Cumulus Revenue Down, But Turns Profit
March 3, 2010 at 4:24 PM (PT)
CUMULUS reports that although net revenues for Q4 2009 decreased $5.5 million, or 7.3%, to $69.6 million, net income grew to $6.5 million or $0.16 per share, compared to a net loss of $393.7 million (or $9.55 per share (for the year-ago quarter). The Company also announced the appointment of JOSEPH P. HANNAN as SVP/Treasurer and CFO. He has been Interim CFO since JULY 1st, 2009.
The radio group attributed the revenue decline to "a $3.1 million decrease in political revenue and the impact the recent economic recession has had across our entire station platform and industry at large." As for the immediate future, "We believe that advertising revenue will not have any significant growth at least through the first quarter of 2010, with modest growth in certain categories throughout the remainder of 2010.

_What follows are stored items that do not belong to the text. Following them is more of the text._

-- pv_equiv track=rewrite | github.com/rezekiz/exercicios-algoritmos-bioseqs | auxiliares.py | max_score_loc
-- ===== SOURCE A (Python) =====
-- def max_score_loc(scr):
--     ms = scr[0][0]
--     mi,mj = 0,0
--     for linha in range(len(scr)): # itera por cada linha
--
--         for coluna in range(len(scr[linha])): # itera por cada item de cada linha
--             if scr[linha][coluna] > ms:
--                 ms = scr[linha][coluna] # regista o maior
--                 mi,mj = linha,coluna # regista as coordenadas
--
--     return mi,mj
-- ===== SOURCE B (Python) =====
-- def max_score_loc(scr):
--     best = scr[0][0]
--     summaries = []
--     for i, row in enumerate(scr):
--         if row:
--             m, c = row[0], 0
--             for j in range(1, len(row)):
--                 if row[j] > m:
--                     m, c = row[j], j
--             summaries.append((i, m, c))
--     bi, bj = 0, 0
--     for i, m, c in summaries:
--         if m > best:
--             best, bi, bj = m, i, c
--     return bi, bj
-- ===== Notes on version B (the rewrite author's own statement) =====
-- stated objective: alternative
-- what changed: Replaces A's single row-major nested scan carrying one global (max, coords) state by a two-phase decomposition: first build per-row summaries (row max and first argmax column), then a second scan over the summaries picks the first row strictly improving on scr[0][0].
import Mathlib
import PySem

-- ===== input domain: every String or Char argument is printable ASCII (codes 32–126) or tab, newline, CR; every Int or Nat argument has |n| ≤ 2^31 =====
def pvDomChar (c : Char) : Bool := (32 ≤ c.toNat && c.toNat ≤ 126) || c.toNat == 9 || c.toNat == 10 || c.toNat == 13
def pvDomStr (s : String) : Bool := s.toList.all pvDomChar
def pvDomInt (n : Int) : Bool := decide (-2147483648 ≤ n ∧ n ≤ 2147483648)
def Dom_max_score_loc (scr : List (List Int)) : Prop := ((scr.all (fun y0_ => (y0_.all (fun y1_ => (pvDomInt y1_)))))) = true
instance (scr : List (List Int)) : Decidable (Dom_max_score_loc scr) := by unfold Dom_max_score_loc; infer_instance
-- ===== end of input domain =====

-- B replaces A's single row-major nested scan with a two-phase decomposition (per-row
-- summaries, then a scan over the summaries); same cost, alternative structure.

-- ===== PORT A =====
-- A's 'for linha in range(len(scr))' / 'for coluna in range(len(scr[linha]))' index loops
-- with in-range reads are transcribed as folds over PySem.List.enumerate (exact for in-range
-- indices); scr[0][0] exists under Pre_ (headD defaults are unreachable inside Pre_).
def max_score_loc (scr : List (List Int)) : Int × Int :=
  let ms := (scr.headD []).headD 0
  let st := (PySem.List.enumerate scr).foldl
    (fun st p =>
      (PySem.List.enumerate p.2).foldl
        (fun st q => if q.2 > st.1 then (q.2, (p.1, q.1)) else st) st)
    (ms, ((0 : Int), (0 : Int)))
  st.2

-- ===== PORT B =====
-- 'm, c = row[0], 0; for j in range(1, len(row)): …'
def pvRowSummary (row : List Int) : Int × Int :=
  ((PySem.List.enumerate row).drop 1).foldl
    (fun mc q => if q.2 > mc.1 then (q.2, q.1) else mc) (row.headD 0, 0)

def max_score_loc_alt (scr : List (List Int)) : Int × Int :=
  let best := (scr.headD []).headD 0
  let summaries := (PySem.List.enumerate scr).foldl
    (fun acc p => if p.2 ≠ [] then acc ++ [(p.1, pvRowSummary p.2)] else acc)
    ([] : List (Int × Int × Int))
  let st := summaries.foldl
    (fun st s => if s.2.1 > st.1 then (s.2.1, (s.1, s.2.2)) else st)
    (best, ((0 : Int), (0 : Int)))
  st.2

-- ===== PRECONDITION & SPEC =====
-- Pre_ excludes exactly the inputs where A raises IndexError at 'scr[0][0]': empty scr or empty first row.
def Pre_max_score_loc (scr : List (List Int)) : Prop := scr ≠ [] ∧ scr.headD [] ≠ []
instance (scr : List (List Int)) : Decidable (Pre_max_score_loc scr) := by unfold Pre_max_score_loc; infer_instance
def pvWitness_max_score_loc : List (List Int) := [[1, 3], [2]]
def Spec_max_score_loc (scr : List (List Int)) (out : Int × Int) : Prop := out = max_score_loc_alt scr
instance (scr : List (List Int)) (out : Int × Int) : Decidable (Spec_max_score_loc scr out) := by unfold Spec_max_score_loc; infer_instance

-- ===== CLAIM (what is proved, stated in full; the proofs are below) =====
def Claim_equal_max_score_loc : Prop := ∀ (scr : List (List Int)), Dom_max_score_loc scr → Pre_max_score_loc scr → Spec_max_score_loc scr (max_score_loc scr)

-- ===== LEMMAS AND PROOFS =====

-- A's inner loop over one row, started from a state whose max came from (m0, c0) if it beats ms,
-- equals the per-row summary scan followed by one strict comparison against ms.
lemma pvInner (ps : List (Int × Int)) (linha : Int) (m0 c0 ms mi mj : Int) :
    ps.foldl (fun st q => if q.2 > st.1 then (q.2, (linha, q.1)) else st)
      (if m0 > ms then (m0, (linha, c0)) else (ms, (mi, mj)))
    = (let mc := ps.foldl (fun mc q => if q.2 > mc.1 then (q.2, q.1) else mc) (m0, c0)
       if mc.1 > ms then (mc.1, (linha, mc.2)) else (ms, (mi, mj))) := by
  induction ps generalizing m0 c0 with
  | nil => simp
  | cons q tl ih =>
    obtain ⟨j, v⟩ := q
    simp only [List.foldl_cons]
    by_cases h0 : m0 > ms
    · by_cases hv : v > m0
      · have hvms : v > ms := lt_trans h0 hv
        simpa [h0, hv, hvms] using ih v j
      · simpa [h0, hv] using ih m0 c0
    · by_cases hv : v > m0
      · simpa [h0, hv] using ih v j
      · have hvms : ¬ v > ms := by omega
        simpa [h0, hv, hvms] using ih m0 c0

-- Folding B's second phase over the summary list built by B's first phase equals a single
-- combined fold over the enumerated rows.
lemma pvBuildPhase (rs : List (Int × List Int)) (acc : List (Int × Int × Int))
    (s : Int × Int × Int) :
    (rs.foldl (fun acc p => if p.2 ≠ [] then acc ++ [(p.1, pvRowSummary p.2)] else acc) acc).foldl
      (fun st s => if s.2.1 > st.1 then (s.2.1, (s.1, s.2.2)) else st) s
    = rs.foldl
        (fun st p => if p.2 ≠ [] then
            (if (pvRowSummary p.2).1 > st.1 then ((pvRowSummary p.2).1, (p.1, (pvRowSummary p.2).2)) else st)
          else st)
        (acc.foldl (fun st s => if s.2.1 > st.1 then (s.2.1, (s.1, s.2.2)) else st) s) := by
  induction rs generalizing acc s with
  | nil => simp
  | cons p tl ih =>
    simp only [List.foldl_cons]
    rw [ih]
    by_cases hp : p.2 = []
    · simp [hp]
    · simp [hp, List.foldl_append]

-- Per enumerated row, A's inner loop acts on the running state exactly as the combined step.
lemma pvRowStep (p : Int × List Int) (st : Int × Int × Int) :
    (PySem.List.enumerate p.2).foldl
        (fun st q => if q.2 > st.1 then (q.2, (p.1, q.1)) else st) st
    = (if p.2 ≠ [] then
        (if (pvRowSummary p.2).1 > st.1 then ((pvRowSummary p.2).1, (p.1, (pvRowSummary p.2).2)) else st)
      else st) := by
  obtain ⟨linha, row⟩ := p
  obtain ⟨ms, mi, mj⟩ := st
  cases row with
  | nil => simp [PySem.List.enumerate]
  | cons v r =>
    have h := pvInner (PySem.List.enumerate r 1) linha v 0 ms mi mj
    simp only [PySem.List.enumerate_cons, List.foldl_cons] at *
    simpa [pvRowSummary, PySem.List.enumerate_cons] using h

theorem max_score_loc_spec_aux (scr : List (List Int)) :
    max_score_loc scr = max_score_loc_alt scr := by
  simp only [max_score_loc, max_score_loc_alt]
  rw [pvBuildPhase]
  simp only [List.foldl_nil]
  congr 1
  exact PySem.List.foldl_congr_mem _ _ _ _ (fun st p _ => pvRowStep p st)

-- ===== VERDICT (by name: the statement is the Claim_ definition above) =====
theorem max_score_loc_spec : Claim_equal_max_score_loc := by
  intro scr _ _
  exact max_score_loc_spec_aux scr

"Two areas of potentially strong growth for radio advertising in 2010 could be cyclical political advertising and automotive advertising fueled by a general recovery in that sector. However, despite recent indications of a return to a more normalized marketplace, specific projections remain extremely difficult to provide as traditional advertising buying patterns have been noticeably disrupted as a result of the recent economic recession."
Station operating expenses for Q4 decreased $4.3 million, or 8.9%, to $44.0 million from $48.3 million in 2008 primarily due to our cost containment initiatives implemented in previous quarters, such as employee reductions, continued scrutiny of operating expenses, and lower variable sales commissions paid.
Corporate expenses for the fourth quarter of 2009 increased by $0.2 million, or 4.1%, to $5.0 million from $4.8 million in 2008, primarily due to an increase in professional fees and ongoing restructuring charges.
Depreciation and amortization for the fourth quarter of 2009 decreased $0.3 million, or 11.4%, to $2.8 million from $3.1 million in 2008, primarily due to assets becoming fully depreciated coupled with a decrease in capital expenditures.
Non-cash stock compensation expense remained flat at $0.8 million for the fourth quarter of 2009 compared to 2008.